┌────────

-- pv_equiv track=rewrite | github.com/dariushjj/program_in_micorsoft | pipeline_test/utils.py | get_relative_url
-- ===== SOURCE A (Python) =====
-- def get_relative_url(url):
--     if url[:4] == 'http':
--         count_slash = 0
--         result = ""
--         for i, letter in enumerate(url):
--             if letter == '/':
--                 if count_slash < 2:
--                     count_slash += 1
--                 else:
--                     result = url[i + 1:]
--                     break
--         return result
--     else:
--         return url
-- ===== SOURCE B (Python) =====
-- def get_relative_url(url):
--     if not url.startswith('http'):
--         return url
--     parts = url.split('/', 3)
--     return parts[3] if len(parts) == 4 else ''
-- ===== Notes on version B (the rewrite author's own statement) =====
-- stated objective: idiomatic
-- what changed: B replaces A's character-by-character scan with a slash counter and break by splitting the URL at the first three slashes (str.split with maxsplit) and indexing the fourth piece.
import Mathlib
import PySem

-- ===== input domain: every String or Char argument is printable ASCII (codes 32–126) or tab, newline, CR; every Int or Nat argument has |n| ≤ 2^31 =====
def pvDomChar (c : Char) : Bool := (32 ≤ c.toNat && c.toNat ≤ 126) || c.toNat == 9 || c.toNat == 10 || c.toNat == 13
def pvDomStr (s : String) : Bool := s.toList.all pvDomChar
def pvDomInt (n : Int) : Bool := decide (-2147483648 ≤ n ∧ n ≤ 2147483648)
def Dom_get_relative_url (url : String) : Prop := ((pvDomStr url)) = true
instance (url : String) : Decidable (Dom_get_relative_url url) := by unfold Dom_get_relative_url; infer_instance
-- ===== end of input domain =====

-- B partitions the URL with split('/', 3) and indexes the fourth piece instead of A's
-- character scan with a slash counter (objective: idiomatic; return values are identical).

-- ===== PORT A =====
-- A's for-loop over enumerate(url) with the slash counter and the break; `url` is the
-- whole string (for the slice url[i+1:]), the second list argument the not-yet-scanned
-- suffix, `i` the current index, `count` the slash counter; returning [] is result = "".
def pvLoopA (url : List Char) : List Char → Nat → Nat → List Char
  | [], _, _ => []
  | c :: rest, i, count =>
    if c = '/' then
      if count < 2 then pvLoopA url rest (i + 1) (count + 1)
      else PySem.List.slice url (some ((i : Int) + 1)) none
    else pvLoopA url rest (i + 1) count

def get_relative_url (url : String) : String :=
  if PySem.Str.slice url none (some 4) = "http" then
    String.ofList (pvLoopA url.toList url.toList 0 0)
  else url

-- ===== PORT B =====
def get_relative_url_alt (url : String) : String :=
  if ¬ PySem.Str.startswith url "http" then url
  else
    let parts := (PySem.Str.splitMax? url "/" 3).getD []
    if parts.length = 4 then PySem.List.pyGetD parts 3 "" else ""

-- ===== PRECONDITION & SPEC =====
def Spec_get_relative_url (url : String) (out : String) : Prop := out = get_relative_url_alt url
instance (url : String) (out : String) : Decidable (Spec_get_relative_url url out) := by unfold Spec_get_relative_url; infer_instance

-- ===== CLAIM (what is proved, stated in full; the proofs are below) =====
def Claim_equal_get_relative_url : Prop := ∀ (url : String), Dom_get_relative_url url → Spec_get_relative_url url (get_relative_url url)

-- ===== LEMMAS AND PROOFS =====

-- suffix after the m-th '/' (0-indexed: afterN 2 = after the third slash), none if absent
def pvAfterN : Nat → List Char → Option (List Char)
  | _, [] => none
  | m, c :: rest => if c = '/' then (if m = 0 then some rest else pvAfterN (m - 1) rest) else pvAfterN m rest

-- fuel-free form of PySem.Chars.splitOnMax.go for sep = "/" with empty accumulator
def pvGos : Nat → List Char → List Char → List (List Char)
  | 0, l, cur => [cur.reverse ++ l]
  | _ + 1, [], cur => [cur.reverse]
  | m + 1, c :: rest, cur =>
    if c = '/' then cur.reverse :: pvGos m rest [] else pvGos (m + 1) rest (c :: cur)

theorem pvGo_spec (l : List Char) : ∀ (fuel m : Nat) (cur : List Char) (acc : List (List Char)),
    l.length ≤ fuel →
    PySem.Chars.splitOnMax.go ['/'] fuel m l cur acc = acc.reverse ++ pvGos m l cur := by
  induction l with
  | nil =>
    intro fuel m cur acc _
    rw [PySem.Chars.splitOnMax.go.eq_def]
    cases fuel <;> cases m <;> simp [pvGos]
  | cons c rest ih =>
    intro fuel m cur acc hf
    cases fuel with
    | zero => simp at hf
    | succ fuel =>
      rw [PySem.Chars.splitOnMax.go.eq_def]
      cases m with
      | zero => simp [pvGos]
      | succ m =>
        simp only [Nat.succ_ne_zero, if_false]
        by_cases hc : c = '/'
        · subst hc
          have hpf : (['/'] : List Char).isPrefixOf ('/' :: rest) = true := by
            simp [List.isPrefixOf]
          rw [if_pos hpf]
          have hm : m + 1 - 1 = m := by omega
          have hd : List.drop (['/'] : List Char).length ('/' :: rest) = rest := by simp
          rw [hm, hd, ih fuel m [] (cur.reverse :: acc) (by simpa using Nat.le_of_succ_le_succ hf)]
          simp [pvGos]
        · have hp : (['/'].isPrefixOf (c :: rest)) = false := by
            simp [List.isPrefixOf]; exact fun h => absurd h.symm hc
          simp only [hp, Bool.false_eq_true, if_false]
          rw [ih fuel (m + 1) (c :: cur) acc (by simpa using Nat.le_of_succ_le_succ hf)]
          simp [pvGos, hc]

theorem pvGos_afterN : ∀ (l : List Char) (m : Nat) (cur : List Char),
    (pvAfterN m l = none → (pvGos (m + 1) l cur).length ≤ m + 1) ∧
    (∀ t, pvAfterN m l = some t →
      ∃ pre, pvGos (m + 1) l cur = pre ++ [t] ∧ pre.length = m + 1) := by
  intro l
  induction l with
  | nil => intro m cur; simp [pvAfterN, pvGos]
  | cons c rest ih =>
    intro m cur
    by_cases hc : c = '/'
    · subst hc
      cases m with
      | zero =>
        constructor
        · intro h; simp [pvAfterN] at h
        · intro t ht
          simp [pvAfterN] at ht
          subst ht
          exact ⟨[cur.reverse], by simp [pvGos]⟩
      | succ m =>
        constructor
        · intro h
          simp [pvAfterN] at h
          have := (ih m []).1 h
          simp [pvGos]
          omega
        · intro t ht
          simp [pvAfterN] at ht
          obtain ⟨pre, hpre, hlen⟩ := (ih m []).2 t ht
          exact ⟨cur.reverse :: pre, by simp [pvGos, hpre], by simp [hlen]⟩
    · constructor
      · intro h
        simp [pvAfterN, hc] at h
        simpa [pvGos, hc] using (ih m (c :: cur)).1 h
      · intro t ht
        simp [pvAfterN, hc] at ht
        obtain ⟨pre, hpre, hlen⟩ := (ih m (c :: cur)).2 t ht
        exact ⟨pre, by simp [pvGos, hc, hpre], hlen⟩

theorem pvLoopA_afterN (url : List Char) : ∀ (l : List Char) (i count : Nat),
    url.drop i = l → count ≤ 2 →
    pvLoopA url l i count = (pvAfterN (2 - count) l).getD [] := by
  intro l
  induction l with
  | nil => intro i count _ _; simp [pvLoopA, pvAfterN]
  | cons c rest ih =>
    intro i count hdrop hcount
    have hrest : url.drop (i + 1) = rest := by
      have : url.drop (i + 1) = (url.drop i).drop 1 := by
        rw [List.drop_drop]
      rw [this, hdrop]; rfl
    by_cases hc : c = '/'
    · subst hc
      by_cases hlt : count < 2
      · have h2 : 2 - count ≠ 0 := by omega
        rw [pvLoopA, if_pos rfl, if_pos hlt, ih (i + 1) (count + 1) hrest (by omega)]
        have h3 : 2 - (count + 1) = 2 - count - 1 := by omega
        rw [h3]
        simp [pvAfterN, h2]
      · have hc2 : count = 2 := by omega
        subst hc2
        rw [pvLoopA, if_pos rfl, if_neg hlt]
        have : PySem.List.slice url (some ((i : Int) + 1)) none = url.drop (i + 1) := by
          have := PySem.List.slice_from_natCast url (i + 1)
          push_cast at this ⊢
          exact this
        rw [this, hrest]
        simp [pvAfterN]
    · rw [pvLoopA, if_neg hc, ih (i + 1) count hrest hcount]
      simp [pvAfterN, hc]

-- A's prefix test url[:4] == 'http' agrees with B's startswith
theorem pvGuard (url : String) :
    (PySem.Str.slice url none (some 4) = "http") ↔ (PySem.Str.startswith url "http" = true) := by
  rw [PySem.Str.startswith_eq, PySem.Chars.startswith_iff]
  constructor
  · intro h
    have hl : (PySem.Str.slice url none (some 4)).toList = "http".toList := by rw [h]
    rw [PySem.Str.toList_slice] at hl
    have : PySem.Chars.slice url.toList none (some 4) = url.toList.take 4 := by
      simpa using PySem.List.slice_to_natCast (b := 4) (xs := url.toList)
    rw [this] at hl
    rw [← hl]
    exact List.take_prefix _ _
  · intro h
    obtain ⟨t, ht⟩ := h
    have h4 : PySem.Chars.slice url.toList none (some 4) = "http".toList := by
      have : PySem.Chars.slice url.toList none (some 4) = url.toList.take 4 := by
        simpa using PySem.List.slice_to_natCast (b := 4) (xs := url.toList)
      rw [this, ← ht]
      simp
    have : (PySem.Str.slice url none (some 4)).toList = "http".toList := by
      rw [PySem.Str.toList_slice]; exact h4
    exact String.toList_injective this

-- ===== VERDICT (by name: the statement is the Claim_ definition above) =====
theorem get_relative_url_spec : Claim_equal_get_relative_url := by
  intro url _
  unfold Spec_get_relative_url get_relative_url get_relative_url_alt
  by_cases hg : PySem.Str.slice url none (some 4) = "http"
  · have hb : PySem.Str.startswith url "http" = true := (pvGuard url).mp hg
    rw [if_pos hg, hb, if_neg (by simp)]
    have hgos : PySem.Chars.splitOnMax url.toList ['/'] 3 = pvGos 3 url.toList [] := by
      unfold PySem.Chars.splitOnMax
      rw [if_neg (by norm_num)]
      have := pvGo_spec url.toList (url.toList.length + 1) 3 [] [] (by omega)
      simpa using this
    have hparts : (PySem.Str.splitMax? url "/" 3).getD []
        = List.map String.ofList (pvGos 3 url.toList []) := by
      simp [PySem.Str.splitMax?, PySem.Chars.splitMax?, hgos]
    have hloop : pvLoopA url.toList url.toList 0 0 = (pvAfterN 2 url.toList).getD [] :=
      pvLoopA_afterN url.toList url.toList 0 0 (by simp) (by omega)
    rw [hparts, hloop]
    cases ha : pvAfterN 2 url.toList with
    | none =>
      have hlen : (pvGos 3 url.toList []).length ≤ 3 := (pvGos_afterN url.toList 2 []).1 ha
      rw [if_neg (by simp; omega)]
      simp
    | some t =>
      obtain ⟨pre, hpre, hplen⟩ := (pvGos_afterN url.toList 2 []).2 t ha
      have hlen4 : (List.map String.ofList (pvGos 3 url.toList [])).length = 4 := by
        simp [hpre, hplen]
      rw [if_pos hlen4]
      have h3 : (3 : Int) = ((3 : Nat) : Int) := by norm_num
      rw [h3, PySem.List.pyGetD_ofNat _ 3 _ (by omega)]
      simp only [Option.getD_some, hpre, List.map_append, List.map_cons, List.map_nil]
      rw [List.getElem_append_right (by simp [hplen])]
      simp [hplen]
  · have hb : PySem.Str.startswith url "http" = false := by
      by_contra h
      exact hg ((pvGuard url).mpr (by simpa using h))
    rw [if_neg hg, hb]
    simp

└────────

## PROBLEM DETAILS
Take exactly the lines from the one containing "count hrest hcount]" through the one containing "have h4 : PySem.Chars.slice" in the data above, and output them with nothing added.

## SOLUTION FOR THIS PROBLEM
    · rw [pvLoopA, if_neg hc, ih (i + 1) count hrest hcount]
      simp [pvAfterN, hc]

-- A's prefix test url[:4] == 'http' agrees with B's startswith
theorem pvGuard (url : String) :
    (PySem.Str.slice url none (some 4) = "http") ↔ (PySem.Str.startswith url "http" = true) := by
  rw [PySem.Str.startswith_eq, PySem.Chars.startswith_iff]
  constructor
  · intro h
    have hl : (PySem.Str.slice url none (some 4)).toList = "http".toList := by rw [h]
    rw [PySem.Str.toList_slice] at hl
    have : PySem.Chars.slice url.toList none (some 4) = url.toList.take 4 := by
      simpa using PySem.List.slice_to_natCast (b := 4) (xs := url.toList)
    rw [this] at hl
    rw [← hl]
    exact List.take_prefix _ _
  · intro h
    obtain ⟨t, ht⟩ := h
    have h4 : PySem.Chars.slice url.toList none (some 4) = "http".toList := by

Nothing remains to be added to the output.